In the case of the SAST Semgrep analyzer, there is a secondary identifier of particular importance: the identifier linking the report’s vulnerability
to the legacy analyzer (that is, bandit or ESLint).

To [enable vulnerability translation](../../user/application_security/sast/analyzers.md#vulnerability-translation)
the Semgrep analyzer relies on a secondary identifier exactly matching the primary identifier of the legacy analyzer.

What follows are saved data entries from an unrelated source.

-- pv_equiv track=rewrite | github.com/francis-de-ladu/advent_of_code | 2015/16/solution.py | part2
-- ===== SOURCE A (Python) =====
-- from operator import eq, gt, lt
--
-- def read_ticker_tape():
--     return dict(
--         children=3,
--         cats=7,
--         samoyeds=2,
--         pomeranians=3,
--         akitas=0,
--         vizslas=0,
--         goldfish=5,
--         trees=3,
--         cars=2,
--         perfumes=1,
--     )
--
-- def part2(data):
--     ticker_tape = read_ticker_tape()
--     ops = dict(cats=gt, trees=gt, pomeranians=lt, goldfish=lt)
--     for i, aunt in enumerate(data):
--         for compound, quantity in ticker_tape.items():
--             op = ops.get(compound, eq)
--             if compound in aunt and not op(aunt[compound], quantity):
--                 break
--         else:
--             return i + 1
-- ===== SOURCE B (Python) =====
-- from operator import eq, gt, lt
--
-- def part2(data):
--     ticker_tape = dict(
--         children=3, cats=7, samoyeds=2, pomeranians=3, akitas=0,
--         vizslas=0, goldfish=5, trees=3, cars=2, perfumes=1,
--     )
--     ops = dict(cats=gt, trees=gt, pomeranians=lt, goldfish=lt)
--     candidates = list(range(len(data)))
--     for compound, quantity in ticker_tape.items():
--         op = ops.get(compound, eq)
--         candidates = [i for i in candidates
--                       if compound not in data[i] or op(data[i][compound], quantity)]
--     return min(candidates) + 1 if candidates else None
-- ===== Notes on version B (the rewrite author's own statement) =====
-- stated objective: alternative
-- what changed: Replaced the per-aunt inner loop with an early break by an outer loop over the ticker-tape compounds that successively filters a shrinking candidate index set, returning min(candidates)+1 or None.
import Mathlib
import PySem

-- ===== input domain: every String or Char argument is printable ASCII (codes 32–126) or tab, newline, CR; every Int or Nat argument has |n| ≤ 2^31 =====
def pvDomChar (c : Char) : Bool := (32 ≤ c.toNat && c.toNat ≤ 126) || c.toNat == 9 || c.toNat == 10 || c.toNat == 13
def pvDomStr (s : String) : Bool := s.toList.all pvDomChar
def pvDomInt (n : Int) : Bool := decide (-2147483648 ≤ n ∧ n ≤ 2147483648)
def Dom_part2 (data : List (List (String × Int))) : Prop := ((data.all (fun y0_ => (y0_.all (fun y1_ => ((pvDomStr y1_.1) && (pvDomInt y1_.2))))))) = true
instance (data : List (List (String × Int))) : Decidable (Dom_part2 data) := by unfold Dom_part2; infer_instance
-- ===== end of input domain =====

-- B keeps a shrinking set of candidate aunt indices, filtered once per ticker-tape compound,
-- instead of A's per-aunt inner loop with break/else; same cost, different decomposition ("alternative").

-- ===== PORT A =====
-- the ticker tape and the comparison selected by ops.get(compound, eq) (shared literal data of both Pythons)
def pvTape : List (String × Int) :=
  [("children", 3), ("cats", 7), ("samoyeds", 2), ("pomeranians", 3), ("akitas", 0),
   ("vizslas", 0), ("goldfish", 5), ("trees", 3), ("cars", 2), ("perfumes", 1)]

def pvOp (compound : String) (v q : Int) : Bool :=
  if compound = "cats" ∨ compound = "trees" then v > q
  else if compound = "pomeranians" ∨ compound = "goldfish" then v < q
  else v = q

-- inner 'for compound, quantity in ticker_tape.items(): … break / else: return i+1' (true = no break)
def part2Check (aunt : PySem.Dict String Int) : List (String × Int) → Bool
  | [] => true
  | (c, q) :: rest =>
    if aunt.contains c && !(pvOp c (aunt.getD c 0) q) then false
    else part2Check aunt rest

def part2Go : List (List (String × Int)) → Int → Option Int
  | [], _ => none
  | aunt :: rest, i =>
    if part2Check (PySem.Dict.ofList aunt) pvTape then some (i + 1)
    else part2Go rest (i + 1)

def part2 (data : List (List (String × Int))) : Option Int :=
  part2Go data 0

-- ===== PORT B =====
-- 'compound not in data[i] or op(data[i][compound], quantity)'
def part2Keep (aunt : PySem.Dict String Int) (c : String) (q : Int) : Bool :=
  !aunt.contains c || pvOp c (aunt.getD c 0) q

def part2_alt (data : List (List (String × Int))) : Option Int :=
  let cands := pvTape.foldl
    (fun cs p =>
      cs.filter (fun i => part2Keep (PySem.Dict.ofList (PySem.List.pyGetD data i [])) p.1 p.2))
    (PySem.List.pyRange 0 (data.length : Int) 1)
  (PySem.List.min? cands (fun x => x)).map (· + 1)

-- ===== PRECONDITION & SPEC =====
def Spec_part2 (data : List (List (String × Int))) (out : Option Int) : Prop := out = part2_alt data
instance (data : List (List (String × Int))) (out : Option Int) : Decidable (Spec_part2 data out) := by unfold Spec_part2; infer_instance

-- ===== CLAIM (what is proved, stated in full; the proofs are below) =====
def Claim_equal_part2 : Prop := ∀ (data : List (List (String × Int))), Dom_part2 data → Spec_part2 data (part2 data)

-- ===== LEMMAS AND PROOFS =====

-- folding one filter per compound = one filter by the conjunction of all compounds
lemma foldl_filter_all (f : String × Int → Int → Bool) :
    ∀ (l : List (String × Int)) (cs : List Int),
      l.foldl (fun cs p => cs.filter (f p)) cs = cs.filter (fun i => l.all (fun p => f p i)) := by
  intro l
  induction l with
  | nil => intro cs; simp
  | cons p rest ih =>
    intro cs
    simp only [List.foldl_cons, ih, List.filter_filter, List.all_cons]
    exact List.filter_congr (fun i _ => by rw [Bool.and_comm])

-- A's inner loop succeeds iff every compound passes B's keep test
lemma check_eq_all (aunt : PySem.Dict String Int) (l : List (String × Int)) :
    part2Check aunt l = l.all (fun p => part2Keep aunt p.1 p.2) := by
  induction l with
  | nil => rfl
  | cons p rest ih =>
    obtain ⟨c, q⟩ := p
    simp only [part2Check, part2Keep, ih, List.all_cons]
    by_cases h1 : aunt.contains c = true <;> by_cases h2 : pvOp c (aunt.getD c 0) q = true <;>
      simp [h1, h2]

lemma foldl_min_of_le (a : Int) : ∀ (xs : List Int), (∀ x ∈ xs, a ≤ x) → xs.foldl min a = a := by
  intro xs
  induction xs generalizing a with
  | nil => intro _; rfl
  | cons x t ih =>
    intro h
    have hx : a ≤ x := h x (by simp)
    simp only [List.foldl_cons, min_eq_left hx]
    exact ih a (fun y hy => h y (by simp [hy]))

-- the per-index predicate B filters with
def pvM (data : List (List (String × Int))) (i : Int) : Bool :=
  part2Check (PySem.Dict.ofList (PySem.List.pyGetD data i [])) pvTape

lemma go_eq (data : List (List (String × Int))) :
    ∀ (k j : Nat), data.length - j = k → j ≤ data.length →
      part2Go (data.drop j) (j : Int)
        = (PySem.List.min?
            ((PySem.List.pyRange (j : Int) (data.length : Int) 1).filter (pvM data))
            (fun x => x)).map (· + 1) := by
  intro k
  induction k with
  | zero =>
    intro j hk hj
    have hj' : j = data.length := by omega
    subst hj'
    rw [List.drop_length, PySem.List.pyRange_one_eq_nil (by omega)]
    rfl
  | succ k ih =>
    intro j hk hj
    have hlt : j < data.length := by omega
    have hdrop : data.drop j = data[j] :: data.drop (j + 1) :=
      List.drop_eq_getElem_cons hlt
    have hrange : PySem.List.pyRange (j : Int) (data.length : Int) 1
        = (j : Int) :: PySem.List.pyRange ((j : Int) + 1) (data.length : Int) 1 :=
      PySem.List.pyRange_one_cons (by exact_mod_cast hlt)
    have hget : PySem.List.pyGetD data (j : Int) [] = data[j] := by
      rw [PySem.List.pyGetD_natCast]
      exact List.getD_eq_getElem _ _ hlt
    have hih := ih (j + 1) (by omega) (by omega)
    push_cast at hih
    rw [hdrop, hrange]
    simp only [part2Go, List.filter_cons]
    have hMj : pvM data (j : Int) = part2Check (PySem.Dict.ofList data[j]) pvTape := by
      simp [pvM, hget]
    by_cases hc : part2Check (PySem.Dict.ofList data[j]) pvTape = true
    · rw [if_pos hc, hMj, hc]
      simp only [if_true]
      rw [PySem.List.min?_id_cons]
      have : (((PySem.List.pyRange ((j : Int) + 1) (data.length : Int) 1).filter
          (pvM data)).foldl min (j : Int)) = (j : Int) := by
        apply foldl_min_of_le
        intro x hx
        have hx' := List.of_mem_filter (p := pvM data) hx
        have hmem := List.mem_of_mem_filter hx
        have := (PySem.List.mem_pyRange_one.mp hmem).1
        omega
      rw [this]
      rfl
    · rw [if_neg hc, hMj, Bool.eq_false_iff.mpr hc]
      simp only [Bool.false_eq_true, if_false]
      exact hih

lemma part2_eq (data : List (List (String × Int))) : part2 data = part2_alt data := by
  have h0 := go_eq data data.length 0 (by omega) (by omega)
  simp only [List.drop_zero, Nat.cast_zero] at h0
  unfold part2 part2_alt
  rw [h0, foldl_filter_all]
  have hf : List.filter (pvM data) (PySem.List.pyRange 0 (data.length : Int) 1)
      = List.filter
          (fun i => pvTape.all fun p => part2Keep (PySem.Dict.ofList (PySem.List.pyGetD data i [])) p.1 p.2)
          (PySem.List.pyRange 0 (data.length : Int) 1) :=
    List.filter_congr (fun i _ => by simp [pvM, check_eq_all])
  rw [hf]

-- ===== VERDICT (by name: the statement is the Claim_ definition above) =====
theorem part2_spec : Claim_equal_part2 := by
  intro data _
  exact part2_eq data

For example, when [`eslint`](https://gitlab.com/gitlab-org/security-products/analyzers/eslint) was previously used to generate vulnerability records,
the [`semgrep`](https://gitlab.com/gitlab-org/security-products/analyzers/semgrep) analyzer must produce an identifier collection containing the
original ESLint primary identifier.

Given the original `eslint` report:

```json
{
  "version": "14.0.4",
  "vulnerabilities": [
    {
      "identifiers": [
        {
          "type": "eslint_rule_id",
          "name": "ESLint rule ID security/detect-eval-with-expression",
          "value": "security/detect-eval-with-expression"
        }
      ]
    }
  ]
}
```

The corresponding Semgrep report must contain the `eslint_rule_id`:

```json
{
  "version": "14.0.4",
  "vulnerabilities": [
    {
      "identifiers": [
        {
          "type": "semgrep_id",
          "name": "eslint.detect-eval-with-expression",
          "value": "eslint.detect-eval-with-expression",
          "url": "https://semgrep.dev/r/gitlab.eslint.detect-eval-with-expression"
        },
        {
          "type": "eslint_rule_id",
          "name": "ESLint rule ID security/detect-eval-with-expression",
          "value": "security/detect-eval-with-expression"
        }
      ]
    }
  ]
}
```

[Tracking of vulnerabilities](../integrations/secure.md#tracking-and-merging-vulnerabilities) relies on a combination of the two identifiers
to remap DB records previously generated with the legacy analyzers to those generated with the new `semgrep` ones.